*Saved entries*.
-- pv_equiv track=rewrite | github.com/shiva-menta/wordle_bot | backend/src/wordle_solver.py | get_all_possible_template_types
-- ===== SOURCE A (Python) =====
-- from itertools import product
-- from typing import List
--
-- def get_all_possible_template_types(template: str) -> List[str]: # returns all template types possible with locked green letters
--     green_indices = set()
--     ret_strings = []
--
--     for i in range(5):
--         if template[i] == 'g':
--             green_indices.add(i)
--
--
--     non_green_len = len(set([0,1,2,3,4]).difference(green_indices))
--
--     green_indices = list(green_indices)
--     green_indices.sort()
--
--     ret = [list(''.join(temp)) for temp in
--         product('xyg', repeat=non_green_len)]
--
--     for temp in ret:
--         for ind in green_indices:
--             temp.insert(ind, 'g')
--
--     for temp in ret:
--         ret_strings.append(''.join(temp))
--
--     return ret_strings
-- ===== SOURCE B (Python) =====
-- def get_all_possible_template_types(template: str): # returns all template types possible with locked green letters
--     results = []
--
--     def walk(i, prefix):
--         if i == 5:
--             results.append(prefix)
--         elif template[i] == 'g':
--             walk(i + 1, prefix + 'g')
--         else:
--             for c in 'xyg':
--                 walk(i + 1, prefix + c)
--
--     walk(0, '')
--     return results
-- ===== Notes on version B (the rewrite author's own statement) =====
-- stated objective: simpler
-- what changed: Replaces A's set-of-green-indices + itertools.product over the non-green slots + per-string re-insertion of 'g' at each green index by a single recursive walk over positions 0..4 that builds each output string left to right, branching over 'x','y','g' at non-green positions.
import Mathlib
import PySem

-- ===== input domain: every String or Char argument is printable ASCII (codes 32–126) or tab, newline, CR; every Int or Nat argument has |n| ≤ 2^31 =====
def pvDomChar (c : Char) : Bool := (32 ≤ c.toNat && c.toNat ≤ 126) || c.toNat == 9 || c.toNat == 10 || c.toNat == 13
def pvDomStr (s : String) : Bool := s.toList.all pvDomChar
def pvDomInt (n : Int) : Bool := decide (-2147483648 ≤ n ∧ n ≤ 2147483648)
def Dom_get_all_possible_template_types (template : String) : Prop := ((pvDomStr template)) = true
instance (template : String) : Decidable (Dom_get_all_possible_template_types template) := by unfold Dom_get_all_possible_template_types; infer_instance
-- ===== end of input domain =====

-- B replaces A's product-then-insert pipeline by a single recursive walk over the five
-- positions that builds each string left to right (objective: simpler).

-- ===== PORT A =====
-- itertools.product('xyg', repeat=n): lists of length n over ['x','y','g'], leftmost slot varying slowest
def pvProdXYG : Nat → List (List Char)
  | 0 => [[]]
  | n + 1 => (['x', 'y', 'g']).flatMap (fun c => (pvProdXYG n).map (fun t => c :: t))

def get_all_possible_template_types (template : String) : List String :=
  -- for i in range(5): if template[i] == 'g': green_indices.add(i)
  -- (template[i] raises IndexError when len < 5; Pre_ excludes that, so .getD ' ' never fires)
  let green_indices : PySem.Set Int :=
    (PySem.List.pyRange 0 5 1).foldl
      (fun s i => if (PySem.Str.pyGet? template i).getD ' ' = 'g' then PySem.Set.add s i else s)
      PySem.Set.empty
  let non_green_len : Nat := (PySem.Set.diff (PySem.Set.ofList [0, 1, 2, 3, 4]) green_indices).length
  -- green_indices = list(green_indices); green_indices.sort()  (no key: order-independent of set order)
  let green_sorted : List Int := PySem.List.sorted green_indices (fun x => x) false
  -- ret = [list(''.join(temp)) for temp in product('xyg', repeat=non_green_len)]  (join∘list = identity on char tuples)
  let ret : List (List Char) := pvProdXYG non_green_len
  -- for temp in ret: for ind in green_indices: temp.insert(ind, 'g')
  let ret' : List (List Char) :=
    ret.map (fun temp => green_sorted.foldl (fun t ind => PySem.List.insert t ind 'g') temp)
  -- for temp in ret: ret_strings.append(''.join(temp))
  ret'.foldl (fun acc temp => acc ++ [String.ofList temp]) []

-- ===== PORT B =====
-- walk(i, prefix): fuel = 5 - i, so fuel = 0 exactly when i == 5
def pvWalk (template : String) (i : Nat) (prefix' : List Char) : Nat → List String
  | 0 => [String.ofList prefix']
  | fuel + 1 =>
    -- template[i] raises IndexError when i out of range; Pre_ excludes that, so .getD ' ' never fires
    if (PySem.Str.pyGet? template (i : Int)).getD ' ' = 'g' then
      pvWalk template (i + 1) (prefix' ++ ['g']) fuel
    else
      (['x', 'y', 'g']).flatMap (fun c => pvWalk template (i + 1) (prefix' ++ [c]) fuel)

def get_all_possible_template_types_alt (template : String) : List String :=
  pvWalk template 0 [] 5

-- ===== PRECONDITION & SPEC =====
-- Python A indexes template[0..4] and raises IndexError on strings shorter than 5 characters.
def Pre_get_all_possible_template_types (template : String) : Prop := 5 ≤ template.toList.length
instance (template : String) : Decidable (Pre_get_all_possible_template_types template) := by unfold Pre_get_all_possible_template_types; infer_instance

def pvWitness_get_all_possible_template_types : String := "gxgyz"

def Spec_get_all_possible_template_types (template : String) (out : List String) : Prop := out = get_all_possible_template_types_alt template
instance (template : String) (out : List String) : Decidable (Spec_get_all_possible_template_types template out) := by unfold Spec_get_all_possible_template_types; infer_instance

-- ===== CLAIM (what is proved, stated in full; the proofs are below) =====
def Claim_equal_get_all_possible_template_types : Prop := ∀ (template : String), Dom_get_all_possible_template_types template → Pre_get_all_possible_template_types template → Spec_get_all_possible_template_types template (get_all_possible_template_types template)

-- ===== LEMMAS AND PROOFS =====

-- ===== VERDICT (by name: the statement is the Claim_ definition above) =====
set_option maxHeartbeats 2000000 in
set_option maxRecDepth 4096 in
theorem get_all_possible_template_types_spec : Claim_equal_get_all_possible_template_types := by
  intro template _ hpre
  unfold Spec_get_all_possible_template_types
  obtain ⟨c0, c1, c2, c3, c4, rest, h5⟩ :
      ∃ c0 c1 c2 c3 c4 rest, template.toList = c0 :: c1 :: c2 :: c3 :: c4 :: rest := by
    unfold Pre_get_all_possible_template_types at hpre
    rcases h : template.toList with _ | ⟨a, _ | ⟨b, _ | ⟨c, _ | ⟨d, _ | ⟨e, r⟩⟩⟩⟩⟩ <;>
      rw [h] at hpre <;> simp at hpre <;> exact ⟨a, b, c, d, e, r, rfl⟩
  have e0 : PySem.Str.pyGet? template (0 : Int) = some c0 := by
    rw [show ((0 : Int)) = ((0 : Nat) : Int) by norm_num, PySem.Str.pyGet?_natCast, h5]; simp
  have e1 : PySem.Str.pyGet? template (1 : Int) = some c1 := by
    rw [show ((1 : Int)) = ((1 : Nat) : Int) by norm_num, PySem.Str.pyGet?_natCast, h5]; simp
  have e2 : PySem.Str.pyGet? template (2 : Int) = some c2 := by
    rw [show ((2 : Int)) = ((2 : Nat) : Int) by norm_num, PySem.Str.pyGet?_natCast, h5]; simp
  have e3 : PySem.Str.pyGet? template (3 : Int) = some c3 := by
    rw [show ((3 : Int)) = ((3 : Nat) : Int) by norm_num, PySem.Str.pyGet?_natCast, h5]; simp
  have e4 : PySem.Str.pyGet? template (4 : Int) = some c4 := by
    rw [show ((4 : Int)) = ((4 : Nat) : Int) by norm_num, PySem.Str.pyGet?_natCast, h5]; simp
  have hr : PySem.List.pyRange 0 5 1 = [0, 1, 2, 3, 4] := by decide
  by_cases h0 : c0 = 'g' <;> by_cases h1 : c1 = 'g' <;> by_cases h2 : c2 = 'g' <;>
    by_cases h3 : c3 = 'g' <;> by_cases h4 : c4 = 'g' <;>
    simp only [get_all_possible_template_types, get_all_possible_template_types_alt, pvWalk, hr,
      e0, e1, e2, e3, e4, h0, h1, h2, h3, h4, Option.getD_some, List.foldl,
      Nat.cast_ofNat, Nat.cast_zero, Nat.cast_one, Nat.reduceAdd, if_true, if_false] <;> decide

*WORK TO BE COMPLETED*.
What you return must be an exact retyping of the lines above starting at the line with "-- ===== SOURCE B" and ending at the line with "-- (template[i] raises", and nothing besides.

*EXERCISE ANSWER*.
-- ===== SOURCE B (Python) =====
-- def get_all_possible_template_types(template: str): # returns all template types possible with locked green letters
--     results = []
--
--     def walk(i, prefix):
--         if i == 5:
--             results.append(prefix)
--         elif template[i] == 'g':
--             walk(i + 1, prefix + 'g')
--         else:
--             for c in 'xyg':
--                 walk(i + 1, prefix + c)
--
--     walk(0, '')
--     return results
-- ===== Notes on version B (the rewrite author's own statement) =====
-- stated objective: simpler
-- what changed: Replaces A's set-of-green-indices + itertools.product over the non-green slots + per-string re-insertion of 'g' at each green index by a single recursive walk over positions 0..4 that builds each output string left to right, branching over 'x','y','g' at non-green positions.
import Mathlib
import PySem

-- ===== input domain: every String or Char argument is printable ASCII (codes 32–126) or tab, newline, CR; every Int or Nat argument has |n| ≤ 2^31 =====
def pvDomChar (c : Char) : Bool := (32 ≤ c.toNat && c.toNat ≤ 126) || c.toNat == 9 || c.toNat == 10 || c.toNat == 13
def pvDomStr (s : String) : Bool := s.toList.all pvDomChar
def pvDomInt (n : Int) : Bool := decide (-2147483648 ≤ n ∧ n ≤ 2147483648)
def Dom_get_all_possible_template_types (template : String) : Prop := ((pvDomStr template)) = true
instance (template : String) : Decidable (Dom_get_all_possible_template_types template) := by unfold Dom_get_all_possible_template_types; infer_instance
-- ===== end of input domain =====

-- B replaces A's product-then-insert pipeline by a single recursive walk over the five
-- positions that builds each string left to right (objective: simpler).

-- ===== PORT A =====
-- itertools.product('xyg', repeat=n): lists of length n over ['x','y','g'], leftmost slot varying slowest
def pvProdXYG : Nat → List (List Char)
  | 0 => [[]]
  | n + 1 => (['x', 'y', 'g']).flatMap (fun c => (pvProdXYG n).map (fun t => c :: t))

def get_all_possible_template_types (template : String) : List String :=
  -- for i in range(5): if template[i] == 'g': green_indices.add(i)
  -- (template[i] raises IndexError when len < 5; Pre_ excludes that, so .getD ' ' never fires)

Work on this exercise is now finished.